[EXERCISE INPUT Boundary: Start]
-- pv_equiv track=rewrite | github.com/linhdvu14/cp-sols | sols/CodeForces/1613_edu/C_Poisoned_Dagger.py | solve
-- ===== SOURCE A (Python) =====
-- def solve(N, H, A):
-- 	def is_ok(K):
-- 		cnt = K
-- 		for i in range(N-1):
-- 			cnt += min(A[i+1]-A[i], K)
-- 		return cnt >= H
--
-- 	res, lo, hi = -1, 1, H
-- 	while lo <= hi:
-- 		mi = (lo+hi) // 2
-- 		if is_ok(mi):
-- 			res = mi
-- 			hi = mi-1
-- 		else:
-- 			lo = mi+1
--
-- 	return res
-- ===== SOURCE B (Python) =====
-- def solve(N, H, A):
--     # Sort the gaps, then walk the segments between consecutive sorted gap
--     # values, solving the linear inequality for K in closed form per segment.
--     gaps = sorted(A[i + 1] - A[i] for i in range(N - 1))
--     s = 0              # sum of gaps already fully counted (gaps <= K)
--     rem = len(gaps)    # gaps still capped at K
--     L = 1              # smallest K in the current segment
--     for g in gaps:
--         R = min(H, g - 1)
--         if L <= R:
--             K = max(L, -(-(H - s) // (rem + 1)))
--             if K <= R:
--                 return K
--         s += g
--         rem -= 1
--         L = max(L, g)
--     if L <= H:
--         K = max(L, H - s)
--         if K <= H:
--             return K
--     return -1
-- ===== Notes on version B (the rewrite author's own statement) =====
-- stated objective: faster
-- what changed: Replaces A's binary search over K (each probe rescanning all N-1 gaps) by sorting the gaps once, then a single scan over the segments between consecutive sorted gap values that solves the linear damage inequality for K in closed form with a ceiling division.
-- outside the precondition, e.g. on solve(3, 0, [1]): A returns -1, B raises IndexError
import Mathlib
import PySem

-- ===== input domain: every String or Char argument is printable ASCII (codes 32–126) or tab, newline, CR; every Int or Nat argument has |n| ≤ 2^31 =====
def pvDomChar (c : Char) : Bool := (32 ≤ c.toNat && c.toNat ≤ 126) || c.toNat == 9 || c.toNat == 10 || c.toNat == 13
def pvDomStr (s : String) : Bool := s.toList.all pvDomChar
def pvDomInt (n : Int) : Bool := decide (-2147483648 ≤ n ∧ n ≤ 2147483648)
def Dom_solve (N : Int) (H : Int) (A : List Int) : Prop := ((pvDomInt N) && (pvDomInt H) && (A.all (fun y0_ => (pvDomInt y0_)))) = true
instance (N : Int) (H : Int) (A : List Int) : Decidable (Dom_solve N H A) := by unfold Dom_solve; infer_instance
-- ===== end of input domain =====

-- B replaces A's O(N log H) binary search by sorting the gaps once and solving the
-- linear inequality for K in closed form on the crossing segment (O(N log N)).

-- ===== PORT A =====
-- is_ok(K): cnt = K; for i in range(N-1): cnt += min(A[i+1]-A[i], K); return cnt >= H
def isOk (N : Int) (H : Int) (A : List Int) (K : Int) : Bool :=
  decide (H ≤ (PySem.List.pyRange 0 (N - 1) 1).foldl
    (fun cnt i => cnt + min (PySem.List.pyGetD A (i + 1) 0 - PySem.List.pyGetD A i 0) K) K)

-- while lo <= hi: mi = (lo+hi)//2; if is_ok(mi): res, hi = mi, mi-1 else lo = mi+1
def loopA (N : Int) (H : Int) (A : List Int) (res lo hi : Int) : Int :=
  if h : lo ≤ hi then
    let mi := PySem.Int.floordiv (lo + hi) 2
    if isOk N H A mi then loopA N H A mi lo (mi - 1)
    else loopA N H A res (mi + 1) hi
  else res
termination_by (hi + 1 - lo).toNat
decreasing_by
  · have := PySem.Int.floordiv_two_mid_bounds h; omega
  · have := PySem.Int.floordiv_two_mid_bounds h; omega

def solve (N : Int) (H : Int) (A : List Int) : Int := loopA N H A (-1) 1 H

-- ===== PORT B =====
-- for g in gaps: R = min(H, g-1); if L <= R: K = max(L, ceil((H-s)/(rem+1))); if K <= R: return K
--               s += g; rem -= 1; L = max(L, g)
-- after loop: if L <= H: K = max(L, H-s); if K <= H: return K
-- return -1
def loopB (H : Int) (s rem L : Int) : List Int → Int
  | [] =>
    if L ≤ H then
      let K := max L (H - s)
      if K ≤ H then K else -1
    else -1
  | g :: t =>
    let R := min H (g - 1)
    if L ≤ R then
      let K := max L (-(PySem.Int.floordiv (-(H - s)) (rem + 1)))
      if K ≤ R then K else loopB H (s + g) (rem - 1) (max L g) t
    else loopB H (s + g) (rem - 1) (max L g) t

def solve_alt (N : Int) (H : Int) (A : List Int) : Int :=
  let gaps := PySem.List.sorted
    ((PySem.List.pyRange 0 (N - 1) 1).map
      (fun i => PySem.List.pyGetD A (i + 1) 0 - PySem.List.pyGetD A i 0)) (fun x => x) false
  loopB H 0 (gaps.length : Int) 1 gaps

-- ===== PRECONDITION & SPEC =====
-- Pre_ excludes N exceeding len(A) (with N ≥ 2): A raises IndexError whenever H ≥ 1;
-- for H ≤ 0 it returns -1 only because the binary-search range is empty and the gaps
-- are never read, while B builds the gap list up front and raises there.
def Pre_solve (N : Int) (H : Int) (A : List Int) : Prop := 2 ≤ N → N ≤ (A.length : Int)
instance (N : Int) (H : Int) (A : List Int) : Decidable (Pre_solve N H A) := by
  unfold Pre_solve; infer_instance

def pvWitness_solve : Int × Int × List Int := (3, 5, [1, 4, 9])

def Spec_solve (N : Int) (H : Int) (A : List Int) (out : Int) : Prop := out = solve_alt N H A
instance (N : Int) (H : Int) (A : List Int) (out : Int) : Decidable (Spec_solve N H A out) := by
  unfold Spec_solve; infer_instance

-- ===== CLAIM (what is proved, stated in full; the proofs are below) =====
def Claim_equal_solve : Prop :=
  ∀ (N : Int) (H : Int) (A : List Int), Dom_solve N H A → Pre_solve N H A →
    Spec_solve N H A (solve N H A)

-- ===== LEMMAS AND PROOFS =====

-- the (unsorted) gap list both programs are about
def gapsL (N : Int) (A : List Int) : List Int :=
  (PySem.List.pyRange 0 (N - 1) 1).map
    (fun i => PySem.List.pyGetD A (i + 1) 0 - PySem.List.pyGetD A i 0)

-- total damage dealt by poison duration K
def damage (gs : List Int) (K : Int) : Int := K + (gs.map (fun g => min g K)).sum

-- "r is the answer": -1 and nothing works, or least K in [1,H] with damage ≥ H
def IsAns (gs : List Int) (H r : Int) : Prop :=
  (r = -1 ∧ ∀ K, 1 ≤ K → K ≤ H → ¬ (H ≤ damage gs K)) ∨
  (1 ≤ r ∧ r ≤ H ∧ H ≤ damage gs r ∧ ∀ K, 1 ≤ K → K < r → ¬ (H ≤ damage gs K))

lemma isAns_unique {gs : List Int} {H r r' : Int}
    (h1 : IsAns gs H r) (h2 : IsAns gs H r') : r = r' := by
  rcases h1 with ⟨e1, n1⟩ | ⟨a1, b1, c1, m1⟩ <;> rcases h2 with ⟨e2, n2⟩ | ⟨a2, b2, c2, m2⟩
  · omega
  · exact absurd c2 (n1 _ a2 b2)
  · exact absurd c1 (n2 _ a1 b1)
  · rcases lt_trichotomy r r' with h | h | h
    · exact absurd c1 (m2 _ a1 h)
    · exact h
    · exact absurd c2 (m1 _ a2 h)

lemma foldl_add_map {α : Type} (l : List α) (f : α → Int) :
    ∀ init : Int, l.foldl (fun c x => c + f x) init = init + (l.map f).sum := by
  induction l with
  | nil => intro init; simp
  | cons a t ih => intro init; simp [ih, add_assoc]

lemma isOk_true_iff (N H : Int) (A : List Int) (K : Int) :
    isOk N H A K = true ↔ H ≤ damage (gapsL N A) K := by
  simp [isOk, damage, gapsL, foldl_add_map, List.map_map, Function.comp_def]

lemma damage_mono (gs : List Int) {K K' : Int} (h : K ≤ K') :
    damage gs K ≤ damage gs K' := by
  unfold damage
  have hs : (gs.map (fun g => min g K)).sum ≤ (gs.map (fun g => min g K')).sum := by
    apply List.sum_le_sum
    intro g _
    exact min_le_min le_rfl h
  omega

lemma sum_min_eq_len_mul (l : List Int) (K : Int) (h : ∀ e ∈ l, K < e) :
    (l.map (fun e => min e K)).sum = (l.length : Int) * K := by
  induction l with
  | nil => simp
  | cons a t ih =>
    have ha : min a K = K := min_eq_right (le_of_lt (h a (List.mem_cons_self)))
    have ht := ih (fun e he => h e (List.mem_cons_of_mem a he))
    simp only [List.map_cons, List.sum_cons, ha, ht, List.length_cons]
    push_cast; ring

lemma loopA_isAns (N H : Int) (A : List Int) :
    ∀ (res lo hi : Int), 1 ≤ lo → hi ≤ H →
    (∀ K, 1 ≤ K → K < lo → ¬ (H ≤ damage (gapsL N A) K)) →
    ((res = -1 ∧ ∀ K, hi < K → K ≤ H → ¬ (H ≤ damage (gapsL N A) K)) ∨
      (1 ≤ res ∧ res ≤ H ∧ H ≤ damage (gapsL N A) res ∧ res = hi + 1)) →
    IsAns (gapsL N A) H (loopA N H A res lo hi) := by
  intro res lo hi
  induction res, lo, hi using loopA.induct N H A with
  | case1 res lo hi hle mi hok ih =>
    intro hlo hhi hbelow hres
    have hok' : isOk N H A (PySem.Int.floordiv (lo + hi) 2) = true := hok
    rw [loopA]; simp only [dif_pos hle, hok', if_pos]
    have hmid := PySem.Int.floordiv_two_mid_bounds hle
    have hokm := (isOk_true_iff N H A mi).mp hok
    exact ih hlo (by omega) hbelow (Or.inr ⟨by omega, by omega, hokm, by omega⟩)
  | case2 res lo hi hle mi hok ih =>
    intro hlo hhi hbelow hres
    have hok' : ¬ isOk N H A (PySem.Int.floordiv (lo + hi) 2) = true := hok
    rw [loopA]; simp only [dif_pos hle, hok', if_neg, Bool.false_eq_true, not_false_iff]
    have hmid := PySem.Int.floordiv_two_mid_bounds hle
    have hokm : ¬ (H ≤ damage (gapsL N A) mi) := by
      intro hc; exact absurd ((isOk_true_iff N H A mi).mpr hc) (by simp [hok])
    apply ih (by omega) hhi
    · intro K hK1 hK2
      by_cases hcase : K < lo
      · exact hbelow K hK1 hcase
      · intro hc
        exact hokm (le_trans hc (damage_mono _ (by omega)))
    · exact hres
  | case3 res lo hi hle =>
    intro hlo hhi hbelow hres
    rw [loopA]; simp only [hle, dif_neg, not_false_iff]
    rcases hres with ⟨he, hn⟩ | ⟨h1, h2, h3, h4⟩
    · left
      refine ⟨he, fun K hK1 hK2 => ?_⟩
      by_cases hcase : K < lo
      · exact hbelow K hK1 hcase
      · exact hn K (by omega) hK2
    · right
      exact ⟨h1, h2, h3, fun K hK1 hK2 => hbelow K hK1 (by omega)⟩

lemma solve_isAns (N H : Int) (A : List Int) : IsAns (gapsL N A) H (solve N H A) := by
  unfold solve
  apply loopA_isAns N H A (-1) 1 H le_rfl le_rfl
  · intro K hK1 hK2; omega
  · left; exact ⟨rfl, fun K hK1 hK2 => by omega⟩

-- ceiling division as B computes it
lemma ceil_spec (a b : Int) (hb : 0 < b) :
    (-(PySem.Int.floordiv (-a) b) - 1) * b < a ∧ a ≤ -(PySem.Int.floordiv (-a) b) * b := by
  have := (PySem.Int.neg_floordiv_neg_eq_iff_of_pos (a := a) (b := b)
    (q := -(PySem.Int.floordiv (-a) b)) hb).mp rfl
  omega

lemma loopB_isAns (H : Int) (full : List Int) :
    ∀ (gs : List Int) (s rem L : Int),
    gs.Pairwise (· ≤ ·) → rem = (gs.length : Int) → 1 ≤ L →
    (∀ K, L ≤ K → damage full K = K + s + (gs.map (fun g => min g K)).sum) →
    (∀ K, 1 ≤ K → K ≤ H → K < L → ¬ (H ≤ damage full K)) →
    IsAns full H (loopB H s rem L gs) := by
  intro gs
  induction gs with
  | nil =>
    intro s rem L _ _ hL hform hbelow
    simp only [loopB]
    have hformK : ∀ K, L ≤ K → damage full K = K + s := by
      intro K hK; simpa using hform K hK
    split_ifs with h1 h2
    · -- return max L (H - s)
      right
      refine ⟨by omega, h2, ?_, ?_⟩
      · rw [hformK _ (le_max_left _ _)]
        have := le_max_right L (H - s); omega
      · intro K hK1 hK2
        by_cases hc : K < L
        · exact hbelow K hK1 (by omega) hc
        · rw [hformK K (by omega)]; omega
    · -- L ≤ H but max L (H - s) > H : nothing works
      left
      refine ⟨rfl, fun K hK1 hK2 => ?_⟩
      by_cases hc : K < L
      · exact hbelow K hK1 hK2 hc
      · rw [hformK K (by omega)]; omega
    · -- L > H : segment empty for the rest
      left
      exact ⟨rfl, fun K hK1 hK2 => hbelow K hK1 hK2 (by omega)⟩
  | cons g t ih =>
    intro s rem L hsort hrem hL hform hbelow
    have hgt : ∀ e ∈ t, g ≤ e := fun e he => (List.pairwise_cons.mp hsort).1 e he
    have htsort : t.Pairwise (· ≤ ·) := (List.pairwise_cons.mp hsort).2
    -- in the segment L ≤ K < g the damage is linear: s + (rem+1)*K
    have hseg : ∀ K, L ≤ K → K < g → damage full K = s + (rem + 1) * K := by
      intro K hK1 hK2
      rw [hform K hK1]
      rw [sum_min_eq_len_mul (g :: t) K (by
        intro e he
        rcases List.mem_cons.mp he with rfl | he'
        · exact hK2
        · exact lt_of_lt_of_le hK2 (hgt e he'))]
      rw [hrem]; ring
    -- invariants for the recursive call
    have hform' : ∀ K, max L g ≤ K →
        damage full K = K + (s + g) + (t.map (fun e => min e K)).sum := by
      intro K hK
      rw [hform K (le_trans (le_max_left _ _) hK)]
      have : min g K = g := min_eq_left (le_trans (le_max_right _ _) hK)
      simp only [List.map_cons, List.sum_cons, this]; ring
    have hrem' : rem - 1 = (t.length : Int) := by
      simp only [List.length_cons] at hrem; push_cast at hrem ⊢; omega
    have hremPos : 1 ≤ rem := by rw [hrem, List.length_cons]; push_cast; omega
    simp only [loopB]
    split_ifs with h1 h2
    · -- L ≤ min H (g-1) and K := max L (ceil) ≤ min H (g-1) : return K
      set q := -(PySem.Int.floordiv (-(H - s)) (rem + 1)) with hq
      have hc := ceil_spec (H - s) (rem + 1) (by omega)
      right
      refine ⟨by omega, by omega, ?_, ?_⟩
      · rw [hseg _ (le_max_left _ _) (by omega)]
        have hKq : q ≤ max L q := le_max_right _ _
        nlinarith [hc.2]
      · intro K hK1 hK2
        by_cases hcase : K < L
        · exact hbelow K hK1 (by omega) hcase
        · rw [hseg K (by omega) (by omega)]
          have hKq : K < q := by
            rcases max_cases L q with ⟨he, _⟩ | ⟨he, _⟩ <;> omega
          nlinarith [hc.1]
    · -- segment nonempty but crossing point beyond it: recurse
      set q := -(PySem.Int.floordiv (-(H - s)) (rem + 1)) with hq
      have hc := ceil_spec (H - s) (rem + 1) (by omega)
      apply ih (s + g) (rem - 1) (max L g) htsort hrem' (by omega) hform'
      intro K hK1 hK2 hK3
      by_cases hcase : K < L
      · exact hbelow K hK1 hK2 hcase
      · rw [hseg K (by omega) (by omega)]
        have hKq : K < q := by
          have : K ≤ min H (g - 1) := by omega
          rcases max_cases L q with ⟨he, _⟩ | ⟨he, _⟩ <;> omega
        nlinarith [hc.1]
    · -- empty segment: recurse
      apply ih (s + g) (rem - 1) (max L g) htsort hrem' (by omega) hform'
      intro K hK1 hK2 hK3
      by_cases hcase : K < L
      · exact hbelow K hK1 hK2 hcase
      · omega

lemma solve_alt_isAns (N H : Int) (A : List Int) : IsAns (gapsL N A) H (solve_alt N H A) := by
  unfold solve_alt
  set gsort := PySem.List.sorted (gapsL N A) (fun x => x) false with hgs
  have hperm : gsort.Perm (gapsL N A) := PySem.List.sorted_perm _ _ _
  apply loopB_isAns H (gapsL N A) gsort 0 (gsort.length : Int) 1
    (by simpa using PySem.List.sorted_pairwise (gapsL N A) (fun x => x)) rfl le_rfl
  · intro K _
    unfold damage
    have := (hperm.map (fun g => min g K)).sum_eq
    omega
  · intro K hK1 hK2 hK3; omega

-- ===== VERDICT (by name: the statement is the Claim_ definition above) =====
theorem solve_spec : Claim_equal_solve := by
  intro N H A _ _
  unfold Spec_solve
  exact isAns_unique (solve_isAns N H A) (solve_alt_isAns N H A)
[EXERCISE INPUT Boundary: End]
## WHAT YOU WILL DO
Identify the lines of the data that contain the word "once". Copy each of them.

## PROBLEM SOLUTION
-- what changed: Replaces A's binary search over K (each probe rescanning all N-1 gaps) by sorting the gaps once, then a single scan over the segments between consecutive sorted gap values that solves the linear damage inequality for K in closed form with a ceiling division.
-- B replaces A's O(N log H) binary search by sorting the gaps once and solving the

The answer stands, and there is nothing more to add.